Goal of the exercise
Begin at the line containing "lemma pvShape_modify_set (g" in the entries below and end at the line containing "[pvScatterA, pvDict, pvCell?]"; transcribe that range exactly and nothing outside it.
──────
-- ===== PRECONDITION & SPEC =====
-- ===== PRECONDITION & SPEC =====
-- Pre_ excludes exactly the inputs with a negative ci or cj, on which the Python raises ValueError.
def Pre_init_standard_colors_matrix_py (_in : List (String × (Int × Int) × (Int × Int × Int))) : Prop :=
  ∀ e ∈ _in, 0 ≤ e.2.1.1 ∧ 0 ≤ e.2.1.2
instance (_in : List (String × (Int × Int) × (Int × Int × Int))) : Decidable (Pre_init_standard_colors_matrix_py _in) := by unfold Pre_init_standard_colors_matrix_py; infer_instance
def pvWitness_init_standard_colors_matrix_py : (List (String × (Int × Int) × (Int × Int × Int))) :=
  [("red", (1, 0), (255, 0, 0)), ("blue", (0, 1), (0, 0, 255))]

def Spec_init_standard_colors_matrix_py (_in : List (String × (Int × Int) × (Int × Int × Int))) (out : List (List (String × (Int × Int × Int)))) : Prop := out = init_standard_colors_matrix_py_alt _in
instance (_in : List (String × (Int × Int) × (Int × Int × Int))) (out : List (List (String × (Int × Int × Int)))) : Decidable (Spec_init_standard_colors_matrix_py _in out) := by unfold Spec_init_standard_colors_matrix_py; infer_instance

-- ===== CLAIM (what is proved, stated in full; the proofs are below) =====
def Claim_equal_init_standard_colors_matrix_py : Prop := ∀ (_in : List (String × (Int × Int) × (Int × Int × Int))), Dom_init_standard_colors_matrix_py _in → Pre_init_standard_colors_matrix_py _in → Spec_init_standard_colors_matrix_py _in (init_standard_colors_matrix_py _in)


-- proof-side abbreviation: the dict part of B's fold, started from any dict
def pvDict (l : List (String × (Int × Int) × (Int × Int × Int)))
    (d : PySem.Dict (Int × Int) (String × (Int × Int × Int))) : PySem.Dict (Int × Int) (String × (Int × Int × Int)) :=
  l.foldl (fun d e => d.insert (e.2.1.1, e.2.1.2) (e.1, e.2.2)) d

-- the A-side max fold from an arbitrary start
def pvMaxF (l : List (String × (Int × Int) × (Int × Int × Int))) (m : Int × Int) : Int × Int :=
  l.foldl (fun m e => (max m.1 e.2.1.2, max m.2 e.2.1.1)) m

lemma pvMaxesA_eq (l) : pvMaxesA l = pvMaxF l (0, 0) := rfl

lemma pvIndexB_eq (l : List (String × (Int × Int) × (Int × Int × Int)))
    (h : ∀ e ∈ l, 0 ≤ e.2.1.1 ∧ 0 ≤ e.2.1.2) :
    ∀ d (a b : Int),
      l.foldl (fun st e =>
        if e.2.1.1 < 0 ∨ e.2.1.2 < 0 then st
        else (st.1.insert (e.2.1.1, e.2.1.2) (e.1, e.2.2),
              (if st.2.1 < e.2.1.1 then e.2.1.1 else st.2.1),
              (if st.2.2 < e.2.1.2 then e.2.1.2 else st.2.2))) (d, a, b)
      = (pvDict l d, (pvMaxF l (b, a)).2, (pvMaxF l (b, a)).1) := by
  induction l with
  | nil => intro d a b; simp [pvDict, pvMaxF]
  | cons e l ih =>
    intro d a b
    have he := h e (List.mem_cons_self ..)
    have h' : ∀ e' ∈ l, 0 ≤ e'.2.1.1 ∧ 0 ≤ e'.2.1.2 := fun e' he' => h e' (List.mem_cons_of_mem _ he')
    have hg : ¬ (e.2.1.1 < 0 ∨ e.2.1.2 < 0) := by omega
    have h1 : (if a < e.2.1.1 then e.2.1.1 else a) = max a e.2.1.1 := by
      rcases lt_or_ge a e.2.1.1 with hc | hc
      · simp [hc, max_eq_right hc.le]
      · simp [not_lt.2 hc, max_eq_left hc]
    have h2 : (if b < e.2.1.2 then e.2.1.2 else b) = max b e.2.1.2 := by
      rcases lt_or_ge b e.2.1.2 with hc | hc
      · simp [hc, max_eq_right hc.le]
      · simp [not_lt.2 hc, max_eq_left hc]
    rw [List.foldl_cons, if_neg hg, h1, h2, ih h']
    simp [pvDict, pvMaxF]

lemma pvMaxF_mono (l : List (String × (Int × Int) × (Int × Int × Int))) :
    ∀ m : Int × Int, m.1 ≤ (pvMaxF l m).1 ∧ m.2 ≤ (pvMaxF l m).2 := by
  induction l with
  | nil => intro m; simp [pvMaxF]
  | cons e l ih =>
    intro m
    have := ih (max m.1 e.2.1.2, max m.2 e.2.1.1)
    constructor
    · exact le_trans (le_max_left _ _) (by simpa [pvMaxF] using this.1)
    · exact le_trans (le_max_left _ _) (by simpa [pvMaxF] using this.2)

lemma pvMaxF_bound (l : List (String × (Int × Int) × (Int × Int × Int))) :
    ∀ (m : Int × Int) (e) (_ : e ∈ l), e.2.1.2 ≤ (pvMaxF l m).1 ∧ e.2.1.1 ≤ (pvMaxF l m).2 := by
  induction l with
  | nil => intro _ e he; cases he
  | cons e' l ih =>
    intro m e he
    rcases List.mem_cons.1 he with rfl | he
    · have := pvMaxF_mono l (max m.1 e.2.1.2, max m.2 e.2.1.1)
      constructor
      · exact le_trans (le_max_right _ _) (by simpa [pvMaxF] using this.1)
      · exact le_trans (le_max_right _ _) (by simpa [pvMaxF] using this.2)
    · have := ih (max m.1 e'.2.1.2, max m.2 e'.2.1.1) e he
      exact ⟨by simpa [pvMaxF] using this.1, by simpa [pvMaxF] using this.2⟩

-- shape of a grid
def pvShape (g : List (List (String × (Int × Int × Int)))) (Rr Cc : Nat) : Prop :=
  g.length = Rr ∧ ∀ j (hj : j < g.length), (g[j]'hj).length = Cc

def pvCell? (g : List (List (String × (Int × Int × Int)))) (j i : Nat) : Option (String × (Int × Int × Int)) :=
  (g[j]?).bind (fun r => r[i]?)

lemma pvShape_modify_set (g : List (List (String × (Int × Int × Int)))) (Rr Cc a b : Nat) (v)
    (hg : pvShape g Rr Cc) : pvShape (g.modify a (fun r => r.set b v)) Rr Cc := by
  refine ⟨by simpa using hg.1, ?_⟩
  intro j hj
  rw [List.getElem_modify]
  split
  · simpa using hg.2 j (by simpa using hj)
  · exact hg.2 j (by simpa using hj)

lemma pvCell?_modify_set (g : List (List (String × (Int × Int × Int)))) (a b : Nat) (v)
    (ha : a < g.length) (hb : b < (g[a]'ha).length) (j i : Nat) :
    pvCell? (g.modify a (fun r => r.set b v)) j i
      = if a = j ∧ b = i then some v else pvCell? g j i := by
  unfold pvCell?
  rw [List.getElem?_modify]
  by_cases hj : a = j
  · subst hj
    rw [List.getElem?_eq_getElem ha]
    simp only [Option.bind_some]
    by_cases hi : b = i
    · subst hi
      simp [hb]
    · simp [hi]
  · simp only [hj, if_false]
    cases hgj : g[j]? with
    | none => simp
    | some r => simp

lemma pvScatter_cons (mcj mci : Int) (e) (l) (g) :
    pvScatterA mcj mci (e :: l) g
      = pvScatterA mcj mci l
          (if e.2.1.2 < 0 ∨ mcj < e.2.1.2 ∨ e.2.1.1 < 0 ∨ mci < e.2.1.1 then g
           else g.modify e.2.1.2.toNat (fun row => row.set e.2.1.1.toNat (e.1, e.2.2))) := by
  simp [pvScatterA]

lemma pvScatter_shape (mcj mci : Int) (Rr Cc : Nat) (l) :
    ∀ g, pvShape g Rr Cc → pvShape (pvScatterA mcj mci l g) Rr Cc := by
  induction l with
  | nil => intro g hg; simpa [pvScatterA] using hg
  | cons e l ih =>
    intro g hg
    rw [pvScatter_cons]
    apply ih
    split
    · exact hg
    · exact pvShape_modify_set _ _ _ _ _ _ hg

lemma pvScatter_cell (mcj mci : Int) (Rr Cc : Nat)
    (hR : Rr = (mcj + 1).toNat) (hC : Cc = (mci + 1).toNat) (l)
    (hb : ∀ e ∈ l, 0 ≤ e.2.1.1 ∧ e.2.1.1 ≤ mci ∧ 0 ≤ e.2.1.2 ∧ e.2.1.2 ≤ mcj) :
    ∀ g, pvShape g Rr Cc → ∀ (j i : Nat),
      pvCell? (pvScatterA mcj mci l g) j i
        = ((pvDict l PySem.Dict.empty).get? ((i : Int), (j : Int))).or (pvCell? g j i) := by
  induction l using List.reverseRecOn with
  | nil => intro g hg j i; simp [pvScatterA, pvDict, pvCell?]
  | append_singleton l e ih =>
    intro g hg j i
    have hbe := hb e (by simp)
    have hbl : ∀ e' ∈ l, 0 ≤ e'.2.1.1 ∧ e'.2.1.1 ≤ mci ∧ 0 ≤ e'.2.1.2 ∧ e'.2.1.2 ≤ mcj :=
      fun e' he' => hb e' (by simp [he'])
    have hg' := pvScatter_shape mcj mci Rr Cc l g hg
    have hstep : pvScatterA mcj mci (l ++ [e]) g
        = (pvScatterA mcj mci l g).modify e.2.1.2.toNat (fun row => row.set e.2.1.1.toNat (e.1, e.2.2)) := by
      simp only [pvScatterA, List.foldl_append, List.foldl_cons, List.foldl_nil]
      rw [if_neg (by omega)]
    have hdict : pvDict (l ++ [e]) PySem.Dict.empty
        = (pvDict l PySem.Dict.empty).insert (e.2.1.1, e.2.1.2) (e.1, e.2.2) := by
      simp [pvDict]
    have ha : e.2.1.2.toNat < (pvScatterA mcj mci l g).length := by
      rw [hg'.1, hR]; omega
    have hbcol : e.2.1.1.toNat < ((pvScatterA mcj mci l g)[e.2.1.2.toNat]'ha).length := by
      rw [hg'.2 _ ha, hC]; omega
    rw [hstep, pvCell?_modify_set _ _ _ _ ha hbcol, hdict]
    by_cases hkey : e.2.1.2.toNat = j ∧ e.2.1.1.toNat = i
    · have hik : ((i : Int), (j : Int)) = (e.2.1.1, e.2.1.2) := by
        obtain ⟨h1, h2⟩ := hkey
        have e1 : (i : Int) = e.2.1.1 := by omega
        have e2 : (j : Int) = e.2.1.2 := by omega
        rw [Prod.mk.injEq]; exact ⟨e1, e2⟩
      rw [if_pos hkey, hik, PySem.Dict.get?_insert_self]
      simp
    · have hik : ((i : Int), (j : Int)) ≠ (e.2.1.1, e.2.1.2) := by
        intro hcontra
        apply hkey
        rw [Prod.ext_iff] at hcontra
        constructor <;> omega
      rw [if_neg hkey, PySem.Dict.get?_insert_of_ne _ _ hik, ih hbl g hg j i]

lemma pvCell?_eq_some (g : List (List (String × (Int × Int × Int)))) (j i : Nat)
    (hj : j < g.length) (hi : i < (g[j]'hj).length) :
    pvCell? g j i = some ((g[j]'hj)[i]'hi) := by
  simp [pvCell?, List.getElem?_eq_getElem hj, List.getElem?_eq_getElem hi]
──────
Finished task
lemma pvShape_modify_set (g : List (List (String × (Int × Int × Int)))) (Rr Cc a b : Nat) (v)
    (hg : pvShape g Rr Cc) : pvShape (g.modify a (fun r => r.set b v)) Rr Cc := by
  refine ⟨by simpa using hg.1, ?_⟩
  intro j hj
  rw [List.getElem_modify]
  split
  · simpa using hg.2 j (by simpa using hj)
  · exact hg.2 j (by simpa using hj)

lemma pvCell?_modify_set (g : List (List (String × (Int × Int × Int)))) (a b : Nat) (v)
    (ha : a < g.length) (hb : b < (g[a]'ha).length) (j i : Nat) :
    pvCell? (g.modify a (fun r => r.set b v)) j i
      = if a = j ∧ b = i then some v else pvCell? g j i := by
  unfold pvCell?
  rw [List.getElem?_modify]
  by_cases hj : a = j
  · subst hj
    rw [List.getElem?_eq_getElem ha]
    simp only [Option.bind_some]
    by_cases hi : b = i
    · subst hi
      simp [hb]
    · simp [hi]
  · simp only [hj, if_false]
    cases hgj : g[j]? with
    | none => simp
    | some r => simp

lemma pvScatter_cons (mcj mci : Int) (e) (l) (g) :
    pvScatterA mcj mci (e :: l) g
      = pvScatterA mcj mci l
          (if e.2.1.2 < 0 ∨ mcj < e.2.1.2 ∨ e.2.1.1 < 0 ∨ mci < e.2.1.1 then g
           else g.modify e.2.1.2.toNat (fun row => row.set e.2.1.1.toNat (e.1, e.2.2))) := by
  simp [pvScatterA]

lemma pvScatter_shape (mcj mci : Int) (Rr Cc : Nat) (l) :
    ∀ g, pvShape g Rr Cc → pvShape (pvScatterA mcj mci l g) Rr Cc := by
  induction l with
  | nil => intro g hg; simpa [pvScatterA] using hg
  | cons e l ih =>
    intro g hg
    rw [pvScatter_cons]
    apply ih
    split
    · exact hg
    · exact pvShape_modify_set _ _ _ _ _ _ hg

lemma pvScatter_cell (mcj mci : Int) (Rr Cc : Nat)
    (hR : Rr = (mcj + 1).toNat) (hC : Cc = (mci + 1).toNat) (l)
    (hb : ∀ e ∈ l, 0 ≤ e.2.1.1 ∧ e.2.1.1 ≤ mci ∧ 0 ≤ e.2.1.2 ∧ e.2.1.2 ≤ mcj) :
    ∀ g, pvShape g Rr Cc → ∀ (j i : Nat),
      pvCell? (pvScatterA mcj mci l g) j i
        = ((pvDict l PySem.Dict.empty).get? ((i : Int), (j : Int))).or (pvCell? g j i) := by
  induction l using List.reverseRecOn with
  | nil => intro g hg j i; simp [pvScatterA, pvDict, pvCell?]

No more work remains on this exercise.